__What to produce__. Taking the material as a whole, state how many of its lines contain "pass". Write the number and nothing more.

__Data for processing__.
-- pv_equiv track=rewrite | github.com/Kolhoznik44/pythonAcademTop | src/homework/hw12 Модуль 7. Сортировка и поиск часть 3/HW11 Сортировка и поиск.py | get_unique_elements
-- ===== SOURCE A (Python) =====
-- def get_unique_elements(lists):
--     """Возвращает элементы, которые встречаются только в одном подсписке из списка списков."""
--     all_elems = []
--     for lst in lists:
--         all_elems.extend(lst)
--     unique_elems = []
--     for i, lst in enumerate(lists):
--         others = lists[:i] + lists[i+1:]
--         for elem in lst:
--             found = False
--             for other in others:
--                 if elem in other:
--                     found = True
--                     break
--             if not found and elem not in unique_elems:
--                 unique_elems.append(elem)
--     return unique_elems
-- ===== SOURCE B (Python) =====
-- def get_unique_elements(lists):
--     """Возвращает элементы, которые встречаются только в одном подсписке из списка списков."""
--     count = {}
--     for lst in lists:
--         for elem in set(lst):
--             count[elem] = count.get(elem, 0) + 1
--     result = []
--     for lst in lists:
--         for elem in lst:
--             if count.get(elem, 0) == 1 and elem not in result:
--                 result.append(elem)
--     return result
-- ===== Notes on version B (the rewrite author's own statement) =====
-- stated objective: faster
-- what changed: Replaced A's per-element scan of all other sublists (with list slicing per index) by a single pass building a dict counting how many distinct sublists contain each element, then one ordered emission pass keeping elements whose count is 1.
import Mathlib
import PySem

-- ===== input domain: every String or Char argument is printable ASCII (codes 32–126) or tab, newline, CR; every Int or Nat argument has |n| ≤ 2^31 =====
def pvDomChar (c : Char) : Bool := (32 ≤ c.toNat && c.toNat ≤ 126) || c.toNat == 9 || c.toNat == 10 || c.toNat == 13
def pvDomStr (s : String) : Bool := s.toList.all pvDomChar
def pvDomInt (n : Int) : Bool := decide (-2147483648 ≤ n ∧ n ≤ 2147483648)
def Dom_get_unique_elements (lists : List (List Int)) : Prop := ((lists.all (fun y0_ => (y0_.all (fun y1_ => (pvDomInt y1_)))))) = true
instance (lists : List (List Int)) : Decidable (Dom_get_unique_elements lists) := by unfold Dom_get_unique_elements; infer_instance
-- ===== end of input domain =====

-- B replaces A's per-element scan of all other sublists by a counting dict built in one pass
-- plus one ordered emission pass (objective: faster; same return value on every input).


-- ===== PORT A =====
def get_unique_elements (lists : List (List Int)) : List Int :=
  let _all_elems : List Int := lists.foldl (fun a lst => a ++ lst) []
  (PySem.List.enumerate lists).foldl
    (fun acc p =>
      let others : List (List Int) :=
        PySem.List.slice lists none (some p.1) ++ PySem.List.slice lists (some (p.1 + 1)) none
      p.2.foldl
        (fun acc elem =>
          let found : Bool := others.any (fun other => other.contains elem)
          if !found && !(acc.contains elem) then acc ++ [elem] else acc)
        acc)
    []

-- ===== PORT B =====
def get_unique_elements_alt (lists : List (List Int)) : List Int :=
  let count : PySem.Dict Int Int :=
    lists.foldl
      (fun d lst => (PySem.Set.ofList lst).foldl (fun d elem => d.insert elem (d.getD elem 0 + 1)) d)
      PySem.Dict.empty
  lists.foldl
    (fun res lst =>
      lst.foldl
        (fun res elem =>
          if (count.getD elem 0 == 1) && !(res.contains elem) then res ++ [elem] else res)
        res)
    []

-- ===== PRECONDITION & SPEC =====
def Spec_get_unique_elements (lists : List (List Int)) (out : List Int) : Prop := out = get_unique_elements_alt lists
instance (lists : List (List Int)) (out : List Int) : Decidable (Spec_get_unique_elements lists out) := by unfold Spec_get_unique_elements; infer_instance

-- ===== CLAIM (what is proved, stated in full; the proofs are below) =====
def Claim_equal_get_unique_elements : Prop := ∀ (lists : List (List Int)), Dom_get_unique_elements lists → Spec_get_unique_elements lists (get_unique_elements lists)

-- ===== LEMMAS AND PROOFS =====

-- the dict built by B holds, for each element, the number of sublists containing it
lemma cnt_getD (ls : List (List Int)) (e : Int) :
    (ls.foldl
      (fun d lst => (PySem.Set.ofList lst).foldl (fun d elem => d.insert elem (d.getD elem 0 + 1)) d)
      (PySem.Dict.empty : PySem.Dict Int Int)).getD e 0
    = (ls.countP (fun l => decide (e ∈ l)) : Int) := by
  rw [← List.foldl_flatMap, PySem.Dict.foldl_insert_getD_add_one_eq_counter,
    PySem.Dict.getD_counter]
  congr 1
  induction ls with
  | nil => simp
  | cons l ls ih =>
    simp only [List.flatMap_cons, List.count_append, List.countP_cons, ih]
    by_cases h : e ∈ l
    · have h1 : List.count e (PySem.Set.ofList l) = 1 :=
        List.count_eq_one_of_mem (by rw [← PySem.List.dedup_eq_ofList]; exact PySem.List.nodup_dedup l)
          (by rw [← PySem.List.dedup_eq_ofList]; exact (PySem.List.mem_dedup l e).mpr h)
      rw [h1]
      simp [h]
      omega
    · have h0 : List.count e (PySem.Set.ofList l) = 0 := by
        rw [List.count_eq_zero, ← PySem.List.dedup_eq_ofList, PySem.List.mem_dedup]; exact h
      simp [h0, h]

-- per-element equality of the two append conditions, at position pre.length of pre ++ lst :: rest
lemma cond_eq (pre rest : List (List Int)) (lst : List Int) (e : Int) (he : e ∈ lst) :
    (((pre ++ lst :: rest).foldl
      (fun d l => (PySem.Set.ofList l).foldl (fun d elem => d.insert elem (d.getD elem 0 + 1)) d)
      (PySem.Dict.empty : PySem.Dict Int Int)).getD e 0 == 1)
    = !((pre ++ rest).any (fun other => other.contains e)) := by
  rw [cnt_getD (pre ++ lst :: rest) e]
  have h2 : (pre ++ lst :: rest).countP (fun l => decide (e ∈ l))
      = (pre ++ rest).countP (fun l => decide (e ∈ l)) + 1 := by
    simp [List.countP_append, he]
    omega
  by_cases hany : ((pre ++ rest).any (fun other => other.contains e)) = true
  · rw [hany]
    simp only [Bool.not_true, beq_eq_false_iff_ne, ne_eq]
    intro hc
    rcases List.any_eq_true.mp hany with ⟨x, hx, hxe⟩
    have h1 : 0 < (pre ++ rest).countP (fun l => decide (e ∈ l)) := by
      rw [List.countP_pos_iff]
      exact ⟨x, hx, by simpa using hxe⟩
    rw [h2] at hc
    omega
  · have hf : ((pre ++ rest).any (fun other => other.contains e)) = false :=
      Bool.eq_false_iff.mpr hany
    rw [hf]
    simp only [Bool.not_false, beq_iff_eq]
    have hz : (pre ++ rest).countP (fun l => decide (e ∈ l)) = 0 :=
      List.countP_eq_zero.mpr (fun x hx => by
        have := List.any_eq_false.mp hf x hx
        simpa using this)
    rw [h2, hz]
    norm_num

-- the outer loops agree, generalizing over the already-processed prefix and the accumulator
lemma outer_eq (lists : List (List Int)) :
    ∀ (rest pre : List (List Int)) (acc : List Int), lists = pre ++ rest →
    (PySem.List.enumerate rest (pre.length : Int)).foldl
      (fun acc p =>
        let others : List (List Int) :=
          PySem.List.slice lists none (some p.1) ++ PySem.List.slice lists (some (p.1 + 1)) none
        p.2.foldl
          (fun acc elem =>
            let found : Bool := others.any (fun other => other.contains elem)
            if !found && !(acc.contains elem) then acc ++ [elem] else acc)
          acc)
      acc
    = rest.foldl
        (fun res lst =>
          lst.foldl
            (fun res elem =>
              if ((lists.foldl
                    (fun d l => (PySem.Set.ofList l).foldl (fun d e => d.insert e (d.getD e 0 + 1)) d)
                    (PySem.Dict.empty : PySem.Dict Int Int)).getD elem 0 == 1) && !(res.contains elem)
              then res ++ [elem] else res)
            res)
        acc := by
  intro rest
  induction rest with
  | nil => intro pre acc h; simp [PySem.List.enumerate]
  | cons lst rest' ih =>
    intro pre acc h
    rw [PySem.List.enumerate_cons, List.foldl_cons, List.foldl_cons]
    have hsl1 : PySem.List.slice lists none (some (pre.length : Int)) = pre := by
      rw [PySem.List.slice_to_natCast, h, List.take_left]
    have hsl2 : PySem.List.slice lists (some ((pre.length : Int) + 1)) none = rest' := by
      have : ((pre.length : Int) + 1) = ((pre.length + 1 : Nat) : Int) := by push_cast; ring
      rw [this, PySem.List.slice_from_natCast, h]
      rw [show pre.length + 1 = pre.length + 1 from rfl, ← List.drop_drop,
        List.drop_left, List.drop_one, List.tail_cons]
    have hinner :
        lst.foldl
          (fun acc elem =>
            let found : Bool :=
              (PySem.List.slice lists none (some (pre.length : Int)) ++
                PySem.List.slice lists (some ((pre.length : Int) + 1)) none).any
                (fun other => other.contains elem)
            if !found && !(acc.contains elem) then acc ++ [elem] else acc)
          acc
        = lst.foldl
            (fun res elem =>
              if ((lists.foldl
                    (fun d l => (PySem.Set.ofList l).foldl (fun d e => d.insert e (d.getD e 0 + 1)) d)
                    (PySem.Dict.empty : PySem.Dict Int Int)).getD elem 0 == 1) && !(res.contains elem)
              then res ++ [elem] else res)
            acc := by
      apply PySem.List.foldl_congr_mem
      intro a e hme
      rw [h] at hsl1 hsl2 ⊢
      simp only [hsl1, hsl2, cond_eq pre rest' lst e hme]
    rw [hinner]
    have hlen : (pre.length : Int) + 1 = (((pre ++ [lst]).length : Nat) : Int) := by
      simp
    rw [hlen]
    exact ih (pre ++ [lst]) _ (by simp [h])

-- ===== VERDICT (by name: the statement is the Claim_ definition above) =====
theorem get_unique_elements_spec : Claim_equal_get_unique_elements := by
  intro lists _
  unfold Spec_get_unique_elements get_unique_elements get_unique_elements_alt
  simpa using outer_eq lists lists [] [] rfl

__Completed task__. 3